They may seem like technology from the days of old but make no mistake that desktop printers still can hold an important place in British businesses today.
Not only do they help to create efficient and flexible printing management, but they also can help to keep British office workers at their most productive, rendering them potentially one of the most important products for IT managers in 2016.
The value of desktop printers is often overlooked due to advancements of new printer technology services, including an array of enterprise-orientated features, however, the traditional role of the printer mustn’t be forgotten. Desktop printers intertwined within a multi-device print and document management strategy, whilst also combining bigger multi-function devices with smaller devices, should arguably become commonplace for all managers responsible for their company’s printing activities.
So, let’s debunk some of the common myths around the limitations of desktop printers:
1. The functionality I want only comes with large departmental machines
Although understandable given the ‘bigger is better’ argument, this is simply no longer the case. Desktop printers of the highest standard can take on several printing jobs simultaneously, and print, copy and scan more speedily than ever.
Furthermore, such printers can provide the opportunity to scan to email & folder & PC, OCR (optical character recognition), web browsing and security options, in the same way as any larger, multi-functional printer. Wi-Fi connectivity, Postscript support, ARDF (automatic reverse document feeder) are also useful extras in some models today.

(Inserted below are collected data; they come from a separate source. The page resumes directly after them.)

-- pv_equiv track=rewrite | github.com/chumingi/Baekjoon | LECTURE/joonlab/sec01_자료구조/sec01_03_딕셔너리/j_01_03_02_1088_학생_이름_출현_횟수.py | solution
-- ===== SOURCE A (Python) =====
-- def solution(S):
--     # D: {key=학생이름, value=출현횟수} 형태의 딕셔너리
--     # S에 저장된 학생 이름을 순서대로 처리하면서 D를 만든다.
--     D = {}
--     for s in S.split():
--         if s in D:
--             D[s] += 1
--         else:
--             D[s] = 1
--
--     # answer: [학생이름, 출현횟수]를 원소로 갖는 1차원 배열
--     # 학생 이름 기준으로 오름차순으로 정렬한다.
--     answer = list(D.items())
--     answer.sort(key=lambda x: x[0])
--     return answer
-- ===== SOURCE B (Python) =====
-- def solution(S):
--     # Sort-then-group: sort the words, then recursively peel off each run of
--     # equal consecutive names; no dict is maintained and no final sort is needed.
--     def group(ws):
--         if not ws:
--             return []
--         x = ws[0]
--         i = 1
--         while i < len(ws) and ws[i] == x:
--             i += 1
--         return [(x, i)] + group(ws[i:])
--     return group(sorted(S.split()))
-- ===== Notes on version B (the rewrite author's own statement) =====
-- stated objective: alternative
-- what changed: Replaces A's dict-counting pass plus final sort with the sort-then-group idiom: sort the words once, then recursively peel off each run of equal consecutive names, so no dictionary is built and the output needs no sorting.
import Mathlib
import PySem

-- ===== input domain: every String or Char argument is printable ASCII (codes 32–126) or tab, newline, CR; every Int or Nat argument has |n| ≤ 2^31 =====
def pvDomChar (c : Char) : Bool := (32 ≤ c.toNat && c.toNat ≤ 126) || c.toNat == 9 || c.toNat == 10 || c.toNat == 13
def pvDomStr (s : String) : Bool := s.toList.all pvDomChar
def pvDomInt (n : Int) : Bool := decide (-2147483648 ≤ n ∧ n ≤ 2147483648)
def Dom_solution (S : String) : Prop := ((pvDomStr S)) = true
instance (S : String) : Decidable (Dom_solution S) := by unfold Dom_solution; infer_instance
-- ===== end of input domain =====

-- B replaces the dict-counting pass plus final sort by the sort-then-group idiom
-- (sort the words, then peel off runs of equal consecutive names); alternative decomposition.

-- ===== PORT A =====
-- A: build an insertion-ordered dict of counts over S.split(), then sort its items by name.
def solution (S : String) : List (String × Int) :=
  let D := (PySem.Str.split₀ S).foldl
    (fun d s => if d.contains s then d.insert s (d.getD s 0 + 1) else d.insert s 1)
    PySem.Dict.empty
  PySem.List.sorted D.items (fun x => x.1)

-- ===== PORT B =====
-- B's recursive `group`: peel the run of the first word off the sorted word list.
def pvGroup : List String → List (String × Int)
  | [] => []
  | x :: t =>
      (x, ((1 + (t.takeWhile (fun y => y == x)).length : Nat) : Int)) ::
        pvGroup (t.dropWhile (fun y => y == x))
termination_by l => l.length
decreasing_by
  simpa using Nat.lt_succ_of_le (List.Sublist.length_le (List.dropWhile_sublist _))

def solution_alt (S : String) : List (String × Int) :=
  pvGroup (PySem.List.sorted (PySem.Str.split₀ S) (fun x => x))

-- ===== PRECONDITION & SPEC =====
def Spec_solution (S : String) (out : List (String × Int)) : Prop := out = solution_alt S
instance (S : String) (out : List (String × Int)) : Decidable (Spec_solution S out) := by
  unfold Spec_solution; infer_instance

-- ===== CLAIM (what is proved, stated in full; the proofs are below) =====
def Claim_equal_solution : Prop := ∀ (S : String), Dom_solution S → Spec_solution S (solution S)

-- ===== LEMMAS AND PROOFS =====

lemma pv_getD_zero_of_not_contains (d : PySem.Dict String Int) (s : String)
    (h : d.contains s = false) : d.getD s 0 = 0 := by
  rw [PySem.Dict.contains_eq_isSome_get?] at h
  unfold PySem.Dict.getD
  cases hg : d.get? s <;> simp [hg] at h ⊢

-- A's counting loop builds exactly Counter(words).
lemma pv_loop_eq_counter (ws : List String) :
    ws.foldl
      (fun d s => if d.contains s then d.insert s (d.getD s 0 + 1) else d.insert s 1)
      PySem.Dict.empty = PySem.Dict.counter ws := by
  rw [PySem.List.foldl_congr_mem _ _ (fun d s => d.insert s (d.getD s 0 + 1)) _ ?_]
  · exact PySem.Dict.foldl_insert_getD_add_one_eq_counter ws
  · intro d s _
    by_cases h : d.contains s = true
    · simp [h]
    · simp [eq_false_of_ne_true h, pv_getD_zero_of_not_contains d s (eq_false_of_ne_true h)]

lemma pv_dedup_sublist {α : Type} [BEq α] [LawfulBEq α] (l : List α) :
    (PySem.List.dedup l).Sublist l := by
  induction l with
  | nil => simp [PySem.List.dedup]
  | cons x t ih =>
      rw [PySem.List.dedup_eq_ofList, PySem.Set.ofList_cons]
      have h1 : ((PySem.Set.ofList t).discard x).Sublist (PySem.Set.ofList t) := by
        unfold PySem.Set.discard; exact List.filter_sublist
      have h2 : (PySem.Set.ofList t).Sublist t := by
        rw [← PySem.List.dedup_eq_ofList]; exact ih
      exact List.Sublist.cons₂ x (h1.trans h2)

lemma pv_discard_of_not_mem {α : Type} [BEq α] [LawfulBEq α] (s : PySem.Set α) (x : α)
    (h : x ∉ s) : s.discard x = s := by
  unfold PySem.Set.discard
  refine List.filter_eq_self.2 (fun a ha => ?_)
  have : a ≠ x := fun hax => h (hax ▸ ha)
  simp [this]

-- dedup of a run of x's followed by an x-free tail
lemma pv_dedup_run {α : Type} [BEq α] [LawfulBEq α] (x : α) :
    ∀ (run rest : List α), (∀ y ∈ run, y = x) →
      PySem.Set.discard (PySem.List.dedup (run ++ rest)) x
        = PySem.Set.discard (PySem.List.dedup rest) x := by
  intro run
  induction run with
  | nil => intro rest _; rfl
  | cons y run ih =>
      intro rest hall
      have hy : y = x := hall y (by simp)
      subst hy
      rw [List.cons_append, PySem.List.dedup_eq_ofList, PySem.Set.ofList_cons,
        ← PySem.List.dedup_eq_ofList]
      unfold PySem.Set.discard
      rw [List.filter_cons_of_neg (by simp)]
      rw [List.filter_filter]
      have hcongr : (PySem.List.dedup (run ++ rest)).filter
          (fun a => ((!a == y) && (!a == y) : Bool)) =
          (PySem.List.dedup (run ++ rest)).filter (fun a => (!a == y : Bool)) := by
        apply List.filter_congr; intro a _; simp [Bool.and_self]
      rw [hcongr]
      exact ih rest (fun z hz => hall z (by simp [hz]))

-- every element after the head of a sorted list's dropWhile-run is strictly above the head
lemma pv_rest_gt (x : String) (t : List String) (hp : (x :: t).Pairwise (· ≤ ·)) :
    ∀ y ∈ t.dropWhile (fun y => y == x), x < y := by
  have hle : ∀ y ∈ t, x ≤ y := (List.pairwise_cons.1 hp).1
  have hpt : t.Pairwise (· ≤ ·) := (List.pairwise_cons.1 hp).2
  have hrest : (t.dropWhile (fun y => y == x)).Pairwise (· ≤ ·) :=
    hpt.sublist (List.dropWhile_sublist _)
  intro y hy
  cases hr : t.dropWhile (fun y => y == x) with
  | nil => simp [hr] at hy
  | cons h₀ tl =>
      have hh₀ : (h₀ == x) = false := by
        have := List.head_dropWhile_not (fun y => y == x) (l := t) (by simp [hr])
        simpa [hr] using this
      have hxh₀ : x < h₀ := by
        have hmem : h₀ ∈ t := List.Sublist.mem (by rw [hr]; simp) (List.dropWhile_sublist _)
        rcases lt_or_eq_of_le (hle h₀ hmem) with h | h
        · exact h
        · subst h; simp at hh₀
      rw [hr] at hy
      rcases List.mem_cons.1 hy with rfl | hy'
      · exact hxh₀
      · have : h₀ ≤ y := (List.rel_of_pairwise_cons (hr ▸ hrest)) hy'
        exact lt_of_lt_of_le hxh₀ this

-- characterization of B's grouping pass on a sorted list
lemma pv_group_spec : ∀ (l : List String), l.Pairwise (· ≤ ·) →
    pvGroup l = (PySem.List.dedup l).map (fun k => (k, (l.count k : Int))) := by
  intro l
  induction l using pvGroup.induct with
  | case1 => intro _; simp [pvGroup, PySem.List.dedup]
  | case2 x t ih =>
      intro hp
      set run := t.takeWhile (fun y => y == x) with hrun
      set rest := t.dropWhile (fun y => y == x) with hrest
      have hsplit : run ++ rest = t := List.takeWhile_append_dropWhile
      have hall : ∀ y ∈ run, y = x := by
        intro y hy
        simpa using List.mem_takeWhile_imp hy
      have hgt : ∀ y ∈ rest, x < y := pv_rest_gt x t hp
      have hxrest : x ∉ rest := fun hx => lt_irrefl x (hgt x hx)
      have hprest : rest.Pairwise (· ≤ ·) :=
        ((List.pairwise_cons.1 hp).2).sublist (List.dropWhile_sublist _)
      -- dedup (x :: t) = x :: dedup rest
      have hded : PySem.List.dedup (x :: t) = x :: PySem.List.dedup rest := by
        rw [PySem.List.dedup_eq_ofList, PySem.Set.ofList_cons, ← PySem.List.dedup_eq_ofList,
          ← hsplit]
        rw [pv_dedup_run x run rest hall,
          pv_discard_of_not_mem _ _ (by rw [PySem.List.mem_dedup]; exact hxrest)]
      -- counts
      have hcrun : run.count x = run.length :=
        List.count_eq_length.2 (fun y hy => ((hall y hy) ▸ rfl))
      have hcrest : rest.count x = 0 :=
        List.count_eq_zero.2 hxrest
      have hcx : (x :: t).count x = 1 + run.length := by
        rw [← hsplit]; simp [List.count_append, hcrun, hcrest, Nat.add_comm]
      rw [pvGroup, hded, List.map_cons, ← hrun, ← hrest, ih hprest, hcx]
      congr 1
      apply List.map_congr_left
      intro k hk
      have hkrest : k ∈ rest := (PySem.List.mem_dedup rest k).1 hk
      have hkx : k ≠ x := fun h => lt_irrefl x (h ▸ hgt k hkrest)
      have hkrun : k ∉ run := fun h => hkx (hall k h)
      have : (x :: t).count k = rest.count k := by
        rw [← hsplit]
        simp [List.count_append, List.count_eq_zero.2 hkrun, Ne.symm hkx]
      rw [this]

-- B's output is strictly increasing in the name component
lemma pv_group_pairwise (l : List String) (hp : l.Pairwise (· ≤ ·)) :
    (pvGroup l).Pairwise (fun a b => a.1 < b.1) := by
  rw [pv_group_spec l hp]
  rw [List.pairwise_map]
  have hnd : (PySem.List.dedup l).Nodup := PySem.List.nodup_dedup l
  have hle : (PySem.List.dedup l).Pairwise (· ≤ ·) := hp.sublist (pv_dedup_sublist l)
  have := hle.and hnd
  exact this.imp (fun ⟨h1, h2⟩ => lt_of_le_of_ne h1 h2)

-- ===== VERDICT (by name: the statement is the Claim_ definition above) =====
theorem solution_spec : Claim_equal_solution := by
  intro S _
  unfold Spec_solution solution solution_alt
  simp only [pv_loop_eq_counter]
  set ws := PySem.Str.split₀ S with hws
  have hperm : (pvGroup (PySem.List.sorted ws (fun x => x))).Perm
      (PySem.Dict.counter ws).items := by
    rw [PySem.Dict.items_counter,
      pv_group_spec _ (PySem.List.sorted_pairwise ws (fun x => x))]
    have hcnt : ∀ k, (PySem.List.sorted ws (fun x => x)).count k = ws.count k :=
      fun k => (PySem.List.sorted_perm ws (fun x => x) false).count_eq k
    have hmapeq : (PySem.List.dedup (PySem.List.sorted ws (fun x => x))).map
        (fun k => (k, ((PySem.List.sorted ws (fun x => x)).count k : Int))) =
        (PySem.List.dedup (PySem.List.sorted ws (fun x => x))).map
        (fun k => (k, (ws.count k : Int))) := by
      apply List.map_congr_left; intro k _; rw [hcnt k]
    rw [hmapeq]
    apply List.Perm.map
    rw [List.perm_ext_iff_of_nodup
      (PySem.List.nodup_dedup _) (PySem.Set.nodup_ofList _)]
    intro a
    rw [PySem.List.mem_dedup, PySem.Set.mem_ofList, PySem.List.mem_sorted]
  exact PySem.List.sorted_eq_of_perm_of_pairwise_lt _ _ _ hperm
    (pv_group_pairwise _ (PySem.List.sorted_pairwise ws (fun x => x)))
-- pv_equiv track=rewrite | github.com/adhithyan15/coding-adventures | code/packages/python/brotli/src/coding_adventures_brotli/__init__.py | _find_best_icc_copy
-- ===== SOURCE A (Python) =====
-- _ICC_TABLE: list[tuple[int, int, int, int]] = [
--     # (insert_base, insert_extra, copy_base, copy_extra)
--     (0,  0,   4, 0),  # 0
--     (0,  0,   5, 0),  # 1
--     (0,  0,   6, 0),  # 2
--     (0,  0,   8, 1),  # 3
--     (0,  0,  10, 1),  # 4
--     (0,  0,  14, 2),  # 5
--     (0,  0,  18, 2),  # 6
--     (0,  0,  26, 3),  # 7
--     (0,  0,  34, 3),  # 8
--     (0,  0,  50, 4),  # 9
--     (0,  0,  66, 4),  # 10
--     (0,  0,  98, 5),  # 11
--     (0,  0, 130, 5),  # 12
--     (0,  0, 194, 6),  # 13
--     (0,  0, 258, 7),  # 14
--     (0,  0, 514, 8),  # 15
--     (1,  0,   4, 0),  # 16
--     (1,  0,   5, 0),  # 17
--     (1,  0,   6, 0),  # 18
--     (1,  0,   8, 1),  # 19
--     (1,  0,  10, 1),  # 20
--     (1,  0,  14, 2),  # 21
--     (1,  0,  18, 2),  # 22
--     (1,  0,  26, 3),  # 23
--     (2,  0,   4, 0),  # 24
--     (2,  0,   5, 0),  # 25
--     (2,  0,   6, 0),  # 26
--     (2,  0,   8, 1),  # 27
--     (2,  0,  10, 1),  # 28
--     (2,  0,  14, 2),  # 29
--     (2,  0,  18, 2),  # 30
--     (2,  0,  26, 3),  # 31
--     (3,  1,   4, 0),  # 32
--     (3,  1,   5, 0),  # 33
--     (3,  1,   6, 0),  # 34
--     (3,  1,   8, 1),  # 35
--     (3,  1,  10, 1),  # 36
--     (3,  1,  14, 2),  # 37
--     (3,  1,  18, 2),  # 38
--     (3,  1,  26, 3),  # 39
--     (5,  2,   4, 0),  # 40
--     (5,  2,   5, 0),  # 41
--     (5,  2,   6, 0),  # 42
--     (5,  2,   8, 1),  # 43
--     (5,  2,  10, 1),  # 44
--     (5,  2,  14, 2),  # 45
--     (5,  2,  18, 2),  # 46
--     (5,  2,  26, 3),  # 47
--     (9,  3,   4, 0),  # 48
--     (9,  3,   5, 0),  # 49
--     (9,  3,   6, 0),  # 50
--     (9,  3,   8, 1),  # 51
--     (9,  3,  10, 1),  # 52
--     (9,  3,  14, 2),  # 53
--     (9,  3,  18, 2),  # 54
--     (9,  3,  26, 3),  # 55
--     (17, 4,   4, 0),  # 56
--     (17, 4,   5, 0),  # 57
--     (17, 4,   6, 0),  # 58
--     (17, 4,   8, 1),  # 59
--     (17, 4,  10, 1),  # 60
--     (17, 4,  14, 2),  # 61
--     (17, 4,  18, 2),  # 62
--     (0,  0,   0, 0),  # 63 sentinel
-- ]
--
-- def _find_best_icc_copy(insert_length: int, copy_length: int) -> int:
--     """Find the largest copy_length ≤ requested that has a valid ICC code.
--
--     The ICC table has gaps (e.g., copy=7 is not representable for any code).
--     This returns the largest encodable copy ≤ requested for the given insert.
--
--     Examples:
--         _find_best_icc_copy(0, 4)   → 4  (exact match)
--         _find_best_icc_copy(0, 7)   → 6  (best below the gap 7)
--         _find_best_icc_copy(0, 258) → 258 (exact match)
--     """
--     best = 0
--     for code in range(63):
--         ib, ie, cb, ce = _ICC_TABLE[code]
--         if not (ib <= insert_length <= ib + (1 << ie) - 1):
--             continue
--         copy_max = cb + (1 << ce) - 1
--         if cb <= copy_length <= copy_max:
--             return copy_length        # exact match
--         if copy_max <= copy_length and copy_max > best:
--             best = copy_max
--     return max(best, _MIN_MATCH)
--
-- _MIN_MATCH:  int = 4
-- ===== SOURCE B (Python) =====
-- _MIN_MATCH = 4
--
-- # Merged coverage intervals of encodable copy lengths, derived once from the ICC
-- # table: insert 0 matches the 16 long-copy codes (coverage up to 769), inserts
-- # 1..16 match buckets with the same 8 short-copy codes (up to 33), and inserts
-- # 17..32 match the last bucket, which lacks the (26, 3) code (up to 21).
-- # Adjacent code ranges are merged, so each list is short, sorted and disjoint.
-- _COPY_FULL = [(4, 6), (8, 11), (14, 21), (26, 41), (50, 81),
--               (98, 161), (194, 385), (514, 769)]
-- _COPY_SHORT = [(4, 6), (8, 11), (14, 21), (26, 33)]
-- _COPY_TINY = [(4, 6), (8, 11), (14, 21)]
--
--
-- def _find_best_icc_copy(insert_length: int, copy_length: int) -> int:
--     """Largest encodable copy_length <= requested for this insert_length.
--
--     Scans the merged coverage intervals back to front: the first interval whose
--     lower end does not exceed the request answers it (clamp into the interval);
--     if none does, no copy <= request is encodable and the minimum match wins.
--     """
--     if not (0 <= insert_length <= 32):
--         return _MIN_MATCH
--     if insert_length == 0:
--         intervals = _COPY_FULL
--     elif insert_length <= 16:
--         intervals = _COPY_SHORT
--     else:
--         intervals = _COPY_TINY
--     for lo, hi in reversed(intervals):
--         if copy_length >= lo:
--             return min(copy_length, hi)
--     return _MIN_MATCH
-- ===== Notes on version B (the rewrite author's own statement) =====
-- stated objective: alternative
-- what changed: Replaces A's 63-row table scan (insert-range test, bit-shift range computation, exact-match early return and running best) by a precomputed classification of insert_length into three buckets, each with a short merged list of encodable copy intervals scanned back to front with a single clamp min(copy_length, hi).
import Mathlib
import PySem

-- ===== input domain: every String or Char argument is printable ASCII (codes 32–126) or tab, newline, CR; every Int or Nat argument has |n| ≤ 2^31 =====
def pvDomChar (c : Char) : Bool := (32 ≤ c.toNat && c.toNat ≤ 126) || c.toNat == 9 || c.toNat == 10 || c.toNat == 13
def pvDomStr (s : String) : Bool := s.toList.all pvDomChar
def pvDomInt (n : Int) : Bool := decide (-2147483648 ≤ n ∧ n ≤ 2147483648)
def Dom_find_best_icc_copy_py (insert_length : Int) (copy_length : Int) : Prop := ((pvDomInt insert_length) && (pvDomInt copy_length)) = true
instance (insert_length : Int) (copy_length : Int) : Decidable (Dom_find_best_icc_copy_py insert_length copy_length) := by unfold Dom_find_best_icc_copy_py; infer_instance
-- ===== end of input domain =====

-- B replaces A's 63-row table scan by a bucket classification of insert_length and a
-- back-to-front scan of a short precomputed list of merged encodable-copy intervals.

-- ===== PORT A =====
-- The first 63 rows of _ICC_TABLE (range(63) never reads the sentinel row 63):
-- (insert_base, insert_extra, copy_base, copy_extra); 1 << e is ported as 2 ^ e (exact).
def pvIccTable : List (Int × Nat × Int × Nat) := [
  (0, 0, 4, 0), (0, 0, 5, 0), (0, 0, 6, 0), (0, 0, 8, 1),
  (0, 0, 10, 1), (0, 0, 14, 2), (0, 0, 18, 2), (0, 0, 26, 3),
  (0, 0, 34, 3), (0, 0, 50, 4), (0, 0, 66, 4), (0, 0, 98, 5),
  (0, 0, 130, 5), (0, 0, 194, 6), (0, 0, 258, 7), (0, 0, 514, 8),
  (1, 0, 4, 0), (1, 0, 5, 0), (1, 0, 6, 0), (1, 0, 8, 1),
  (1, 0, 10, 1), (1, 0, 14, 2), (1, 0, 18, 2), (1, 0, 26, 3),
  (2, 0, 4, 0), (2, 0, 5, 0), (2, 0, 6, 0), (2, 0, 8, 1),
  (2, 0, 10, 1), (2, 0, 14, 2), (2, 0, 18, 2), (2, 0, 26, 3),
  (3, 1, 4, 0), (3, 1, 5, 0), (3, 1, 6, 0), (3, 1, 8, 1),
  (3, 1, 10, 1), (3, 1, 14, 2), (3, 1, 18, 2), (3, 1, 26, 3),
  (5, 2, 4, 0), (5, 2, 5, 0), (5, 2, 6, 0), (5, 2, 8, 1),
  (5, 2, 10, 1), (5, 2, 14, 2), (5, 2, 18, 2), (5, 2, 26, 3),
  (9, 3, 4, 0), (9, 3, 5, 0), (9, 3, 6, 0), (9, 3, 8, 1),
  (9, 3, 10, 1), (9, 3, 14, 2), (9, 3, 18, 2), (9, 3, 26, 3),
  (17, 4, 4, 0), (17, 4, 5, 0), (17, 4, 6, 0), (17, 4, 8, 1),
  (17, 4, 10, 1), (17, 4, 14, 2), (17, 4, 18, 2)]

2. Nowadays we cannot do without multi-functional devices in the office
This may be the case in larger organisations with many departments where the volume of documents to be printed is key. However, for most, particularly smaller business, this needn’t be the case.
3. There is less accountability in the way desktop printers are used
Another myth to debunk here. Desktop printers these days come with all the device management features that come with large multi-function ones. These devices mean administrators can set up printer/copy/fax functions, troubleshoot, set up user codes, establish a mono or economy colour set up, and monitor the army of devices wherever they may be.
4. I will always be ordering office supplies, and employees can lose time fiddling with desktop printers instead of allowing a central office printer to be quickly fixed by technicians
We use desktop printers for different tasks so this is not always the case. While carrying out a print audit, more often than not the annual print volume in such parts of a business is actually rather low, and if your desktop printers are part of a mix of devices, when managed by a managed document solution provider, the procedure designed to order supplies is easy and effective.
Toners will be provided only when necessary and there will be quick access to engineering and technical support.
5. Desktop printers are not as secure
Printer security varies from vendor to vendor. Data protection, network protection, and user authentication features to make printing even more secure, do come inbuilt with many printers today.
The desktop printer is certainly not a redundant, old clunky piece of technology. Managed correctly and with robust security, strong device management features and Wi-Fi connectivity, desktop printers can seamlessly integrate with modern businesses today.
IT managers should continually look for ways to innovate a company’s printing activities to keep the workforce as productive as possible.